→ **WHAT YOU SHOULD DO**: Return the lines below that contain the word "over".

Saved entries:
-- pv_equiv track=rewrite | github.com/pawelsloboda5/linkedin-scrape | data_analyze.py | analyze_job_levels
-- ===== SOURCE A (Python) =====
-- from collections import Counter
--
-- def analyze_job_levels(job_titles):
--     """Categorize job titles into levels"""
--     leadership_keywords = ['chief', 'ceo', 'cfo', 'cto', 'cio', 'president', 'founder']
--     director_keywords = ['director', 'vp', 'vice president', 'head of']
--     manager_keywords = ['manager', 'lead', 'senior', 'principal']
--     associate_keywords = ['associate', 'specialist', 'analyst', 'consultant']
--
--     job_levels = Counter()
--
--     for title in job_titles:
--         title_lower = title.lower()
--
--         if any(keyword in title_lower for keyword in leadership_keywords):
--             job_levels['C-Suite/Leadership'] += 1
--         elif any(keyword in title_lower for keyword in director_keywords):
--             job_levels['Director/VP'] += 1
--         elif any(keyword in title_lower for keyword in manager_keywords):
--             job_levels['Manager/Senior'] += 1
--         elif any(keyword in title_lower for keyword in associate_keywords):
--             job_levels['Associate/Specialist'] += 1
--         else:
--             job_levels['Other'] += 1
--
--     return job_levels
-- ===== SOURCE B (Python) =====
-- from collections import Counter
--
-- # Flat keyword -> priority map (0 = most senior bucket), plus the bucket names by priority.
-- _KEYWORD_PRIO = {
--     'chief': 0, 'ceo': 0, 'cfo': 0, 'cto': 0, 'cio': 0, 'president': 0, 'founder': 0,
--     'director': 1, 'vp': 1, 'vice president': 1, 'head of': 1,
--     'manager': 2, 'lead': 2, 'senior': 2, 'principal': 2,
--     'associate': 3, 'specialist': 3, 'analyst': 3, 'consultant': 3,
-- }
-- _LABELS = ['C-Suite/Leadership', 'Director/VP', 'Manager/Senior', 'Associate/Specialist', 'Other']
--
-- def analyze_job_levels(job_titles):
--     """Categorize job titles into levels"""
--     # Pass 1: map each title to the best (lowest) priority among ALL matching keywords.
--     labels = []
--     for title in job_titles:
--         title_lower = title.lower()
--         prio = min((p for k, p in _KEYWORD_PRIO.items() if k in title_lower), default=4)
--         labels.append(_LABELS[prio])
--     # Pass 2: aggregate — distinct labels in first-occurrence order, each with its total count.
--     result = Counter()
--     for lab in dict.fromkeys(labels):
--         result[lab] = labels.count(lab)
--     return result
-- ===== Notes on version B (the rewrite author's own statement) =====
-- stated objective: alternative
-- what changed: Replaced the if/elif first-match cascade with an incremented Counter by two staged passes: a flat keyword->priority map whose minimum matching priority (min with default) picks each title's label, then an aggregation that pairs each distinct label (dict.fromkeys order) with labels.count(label).
import Mathlib
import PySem

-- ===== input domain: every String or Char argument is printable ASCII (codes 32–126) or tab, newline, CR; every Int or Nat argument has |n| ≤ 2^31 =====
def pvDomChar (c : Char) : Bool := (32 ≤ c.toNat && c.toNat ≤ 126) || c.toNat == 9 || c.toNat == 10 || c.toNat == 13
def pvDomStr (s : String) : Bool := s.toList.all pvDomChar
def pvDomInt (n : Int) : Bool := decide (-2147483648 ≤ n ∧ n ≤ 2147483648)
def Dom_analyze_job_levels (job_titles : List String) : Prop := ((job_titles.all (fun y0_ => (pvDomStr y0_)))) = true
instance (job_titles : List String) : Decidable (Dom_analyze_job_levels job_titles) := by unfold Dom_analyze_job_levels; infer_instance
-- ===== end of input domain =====

-- B replaces A's if/elif cascade with two staged passes: a minimum matching priority over a flat
-- keyword→priority map picks each title's label, then distinct labels are paired with their counts
-- (objective: alternative; same cost).

-- ===== PORT A =====
def analyze_job_levels (job_titles : List String) : List (String × Int) :=
  let leadership_keywords := ["chief", "ceo", "cfo", "cto", "cio", "president", "founder"]
  let director_keywords := ["director", "vp", "vice president", "head of"]
  let manager_keywords := ["manager", "lead", "senior", "principal"]
  let associate_keywords := ["associate", "specialist", "analyst", "consultant"]
  let job_levels : PySem.Dict String Int := PySem.Dict.empty
  let job_levels := job_titles.foldl (fun job_levels title =>
    let title_lower := PySem.Str.lower title
    if leadership_keywords.any (fun keyword => PySem.Str.isIn keyword title_lower) then
      job_levels.modify "C-Suite/Leadership" 0 (· + 1)
    else if director_keywords.any (fun keyword => PySem.Str.isIn keyword title_lower) then
      job_levels.modify "Director/VP" 0 (· + 1)
    else if manager_keywords.any (fun keyword => PySem.Str.isIn keyword title_lower) then
      job_levels.modify "Manager/Senior" 0 (· + 1)
    else if associate_keywords.any (fun keyword => PySem.Str.isIn keyword title_lower) then
      job_levels.modify "Associate/Specialist" 0 (· + 1)
    else
      job_levels.modify "Other" 0 (· + 1)) job_levels
  job_levels.items

-- ===== PORT B =====
def pvKeywordPrio : List (String × Int) :=
  [("chief", 0), ("ceo", 0), ("cfo", 0), ("cto", 0), ("cio", 0), ("president", 0), ("founder", 0),
   ("director", 1), ("vp", 1), ("vice president", 1), ("head of", 1),
   ("manager", 2), ("lead", 2), ("senior", 2), ("principal", 2),
   ("associate", 3), ("specialist", 3), ("analyst", 3), ("consultant", 3)]

def pvLabels : List String := ["C-Suite/Leadership", "Director/VP", "Manager/Senior", "Associate/Specialist", "Other"]

-- the generator '(p for k, p in _KEYWORD_PRIO.items() if k in title_lower)'
def pvMatches (title_lower : String) : List Int :=
  (pvKeywordPrio.filter (fun p => PySem.Str.isIn p.1 title_lower)).map Prod.snd

-- one title's label: min(..., default=4) then _LABELS[prio]; prio is always 0..4, in range for
-- pvLabels, so the defaulting indexer pyGetD is exact here.
def pvClassify (title : String) : String :=
  let title_lower := PySem.Str.lower title
  PySem.List.pyGetD pvLabels (PySem.List.minD (pvMatches title_lower) (fun x => x) 4) ""

def analyze_job_levels_alt (job_titles : List String) : List (String × Int) :=
  let labels := job_titles.map pvClassify
  (PySem.List.dedup labels).map (fun lab => (lab, PySem.List.count labels lab))

-- ===== PRECONDITION & SPEC =====
def Spec_analyze_job_levels (job_titles : List String) (out : List (String × Int)) : Prop := out = analyze_job_levels_alt job_titles
instance (job_titles : List String) (out : List (String × Int)) : Decidable (Spec_analyze_job_levels job_titles out) := by unfold Spec_analyze_job_levels; infer_instance

-- ===== CLAIM =====
def Claim_equal_analyze_job_levels : Prop := ∀ (job_titles : List String), Dom_analyze_job_levels job_titles → Spec_analyze_job_levels job_titles (analyze_job_levels job_titles)

-- ===== LEMMAS AND PROOFS =====

-- min over an Int list with identity key returns any member that is a lower bound
theorem pv_min_eq (l : List Int) (m : Int) (hm : m ∈ l) (hlb : ∀ x ∈ l, m ≤ x) :
    PySem.List.minD l (fun x => x) 4 = m := by
  have hne : l ≠ [] := List.ne_nil_of_mem hm
  have hmem := PySem.List.minD_mem l (fun x => x) 4 hne
  have hle : PySem.List.minD l (fun x => x) 4 ≤ m := by
    simpa using PySem.List.min?_isMin (PySem.List.min?_eq_some_minD l (fun x => x) 4 hne) m hm
  exact le_antisymm hle (hlb _ hmem)

theorem pv_mem_matches (tl kw : String) (x : Int) (h : PySem.Str.isIn kw tl = true)
    (hkw : (kw, x) ∈ pvKeywordPrio) : x ∈ pvMatches tl := by
  unfold pvMatches
  exact List.mem_map.mpr ⟨(kw, x), List.mem_filter.mpr ⟨hkw, h⟩, rfl⟩

-- A's per-title if/elif value is exactly one counter increment at B's classified label.
theorem pv_step_eq (d : PySem.Dict String Int) (title : String) :
    (let title_lower := PySem.Str.lower title
     if (["chief", "ceo", "cfo", "cto", "cio", "president", "founder"]).any (fun keyword => PySem.Str.isIn keyword title_lower) then
       d.modify "C-Suite/Leadership" 0 (· + 1)
     else if (["director", "vp", "vice president", "head of"]).any (fun keyword => PySem.Str.isIn keyword title_lower) then
       d.modify "Director/VP" 0 (· + 1)
     else if (["manager", "lead", "senior", "principal"]).any (fun keyword => PySem.Str.isIn keyword title_lower) then
       d.modify "Manager/Senior" 0 (· + 1)
     else if (["associate", "specialist", "analyst", "consultant"]).any (fun keyword => PySem.Str.isIn keyword title_lower) then
       d.modify "Associate/Specialist" 0 (· + 1)
     else
       d.modify "Other" 0 (· + 1)) = d.modify (pvClassify title) 0 (· + 1) := by
  unfold pvClassify
  dsimp only
  split_ifs with h0 h1 h2 h3
  · have hmin : PySem.List.minD (pvMatches (PySem.Str.lower title)) (fun x => x) 4 = 0 := by
      apply pv_min_eq
      · simp only [List.any_cons, List.any_nil, Bool.or_eq_true, Bool.false_eq_true, or_false] at h0
        rcases h0 with h | h | h | h | h | h | h <;> exact pv_mem_matches _ _ 0 h (by decide)
      · intro x hx
        simp only [pvMatches, List.mem_map, List.mem_filter] at hx
        obtain ⟨p, ⟨hpm, hfil⟩, rfl⟩ := hx
        fin_cases hpm <;> norm_num
    rw [hmin]
    rfl
  · simp only [List.any_cons, List.any_nil, Bool.or_eq_true, Bool.false_eq_true, or_false, not_or] at h0
    have hmin : PySem.List.minD (pvMatches (PySem.Str.lower title)) (fun x => x) 4 = 1 := by
      apply pv_min_eq
      · simp only [List.any_cons, List.any_nil, Bool.or_eq_true, Bool.false_eq_true, or_false] at h1
        rcases h1 with h | h | h | h <;> exact pv_mem_matches _ _ 1 h (by decide)
      · intro x hx
        simp only [pvMatches, List.mem_map, List.mem_filter] at hx
        obtain ⟨p, ⟨hpm, hfil⟩, rfl⟩ := hx
        fin_cases hpm
        exacts [absurd hfil h0.1, absurd hfil h0.2.1, absurd hfil h0.2.2.1, absurd hfil h0.2.2.2.1, absurd hfil h0.2.2.2.2.1, absurd hfil h0.2.2.2.2.2.1, absurd hfil h0.2.2.2.2.2.2, by norm_num, by norm_num, by norm_num, by norm_num, by norm_num, by norm_num, by norm_num, by norm_num, by norm_num, by norm_num, by norm_num, by norm_num]
    rw [hmin]
    rfl
  · simp only [List.any_cons, List.any_nil, Bool.or_eq_true, Bool.false_eq_true, or_false, not_or] at h0 h1
    have hmin : PySem.List.minD (pvMatches (PySem.Str.lower title)) (fun x => x) 4 = 2 := by
      apply pv_min_eq
      · simp only [List.any_cons, List.any_nil, Bool.or_eq_true, Bool.false_eq_true, or_false] at h2
        rcases h2 with h | h | h | h <;> exact pv_mem_matches _ _ 2 h (by decide)
      · intro x hx
        simp only [pvMatches, List.mem_map, List.mem_filter] at hx
        obtain ⟨p, ⟨hpm, hfil⟩, rfl⟩ := hx
        fin_cases hpm
        exacts [absurd hfil h0.1, absurd hfil h0.2.1, absurd hfil h0.2.2.1, absurd hfil h0.2.2.2.1, absurd hfil h0.2.2.2.2.1, absurd hfil h0.2.2.2.2.2.1, absurd hfil h0.2.2.2.2.2.2, absurd hfil h1.1, absurd hfil h1.2.1, absurd hfil h1.2.2.1, absurd hfil h1.2.2.2, by norm_num, by norm_num, by norm_num, by norm_num, by norm_num, by norm_num, by norm_num, by norm_num]
    rw [hmin]
    rfl
  · simp only [List.any_cons, List.any_nil, Bool.or_eq_true, Bool.false_eq_true, or_false, not_or] at h0 h1 h2
    have hmin : PySem.List.minD (pvMatches (PySem.Str.lower title)) (fun x => x) 4 = 3 := by
      apply pv_min_eq
      · simp only [List.any_cons, List.any_nil, Bool.or_eq_true, Bool.false_eq_true, or_false] at h3
        rcases h3 with h | h | h | h <;> exact pv_mem_matches _ _ 3 h (by decide)
      · intro x hx
        simp only [pvMatches, List.mem_map, List.mem_filter] at hx
        obtain ⟨p, ⟨hpm, hfil⟩, rfl⟩ := hx
        fin_cases hpm
        exacts [absurd hfil h0.1, absurd hfil h0.2.1, absurd hfil h0.2.2.1, absurd hfil h0.2.2.2.1, absurd hfil h0.2.2.2.2.1, absurd hfil h0.2.2.2.2.2.1, absurd hfil h0.2.2.2.2.2.2, absurd hfil h1.1, absurd hfil h1.2.1, absurd hfil h1.2.2.1, absurd hfil h1.2.2.2, absurd hfil h2.1, absurd hfil h2.2.1, absurd hfil h2.2.2.1, absurd hfil h2.2.2.2, by norm_num, by norm_num, by norm_num, by norm_num]
    rw [hmin]
    rfl
  · simp only [List.any_cons, List.any_nil, Bool.or_eq_true, Bool.false_eq_true, or_false, not_or] at h0 h1 h2 h3
    have hnil : pvMatches (PySem.Str.lower title) = [] := by
      unfold pvMatches
      have hfil : pvKeywordPrio.filter (fun p => PySem.Str.isIn p.1 (PySem.Str.lower title)) = [] := by
        rw [List.filter_eq_nil_iff]
        intro p hp
        fin_cases hp <;> simp_all
      rw [hfil, List.map_nil]
    rw [hnil]
    rfl

-- ===== VERDICT =====
theorem analyze_job_levels_spec : Claim_equal_analyze_job_levels := by
  intro job_titles _
  unfold Spec_analyze_job_levels analyze_job_levels analyze_job_levels_alt
  dsimp only
  have hf := funext fun d : PySem.Dict String Int => funext fun t : String => pv_step_eq d t
  rw [hf]
  have hc : (List.foldl (fun d t => d.modify (pvClassify t) 0 fun x => x + 1) PySem.Dict.empty job_titles)
      = PySem.Dict.counter (job_titles.map pvClassify) := by
    rw [PySem.Dict.counter_eq_foldl, List.foldl_map]
  rw [hc, PySem.Dict.items_counter]
  simp [PySem.List.dedup_eq_ofList, PySem.List.count_eq]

→ **SOLUTION TO THIS PROBLEM**:
-- B replaces A's if/elif cascade with two staged passes: a minimum matching priority over a flat
-- min over an Int list with identity key returns any member that is a lower bound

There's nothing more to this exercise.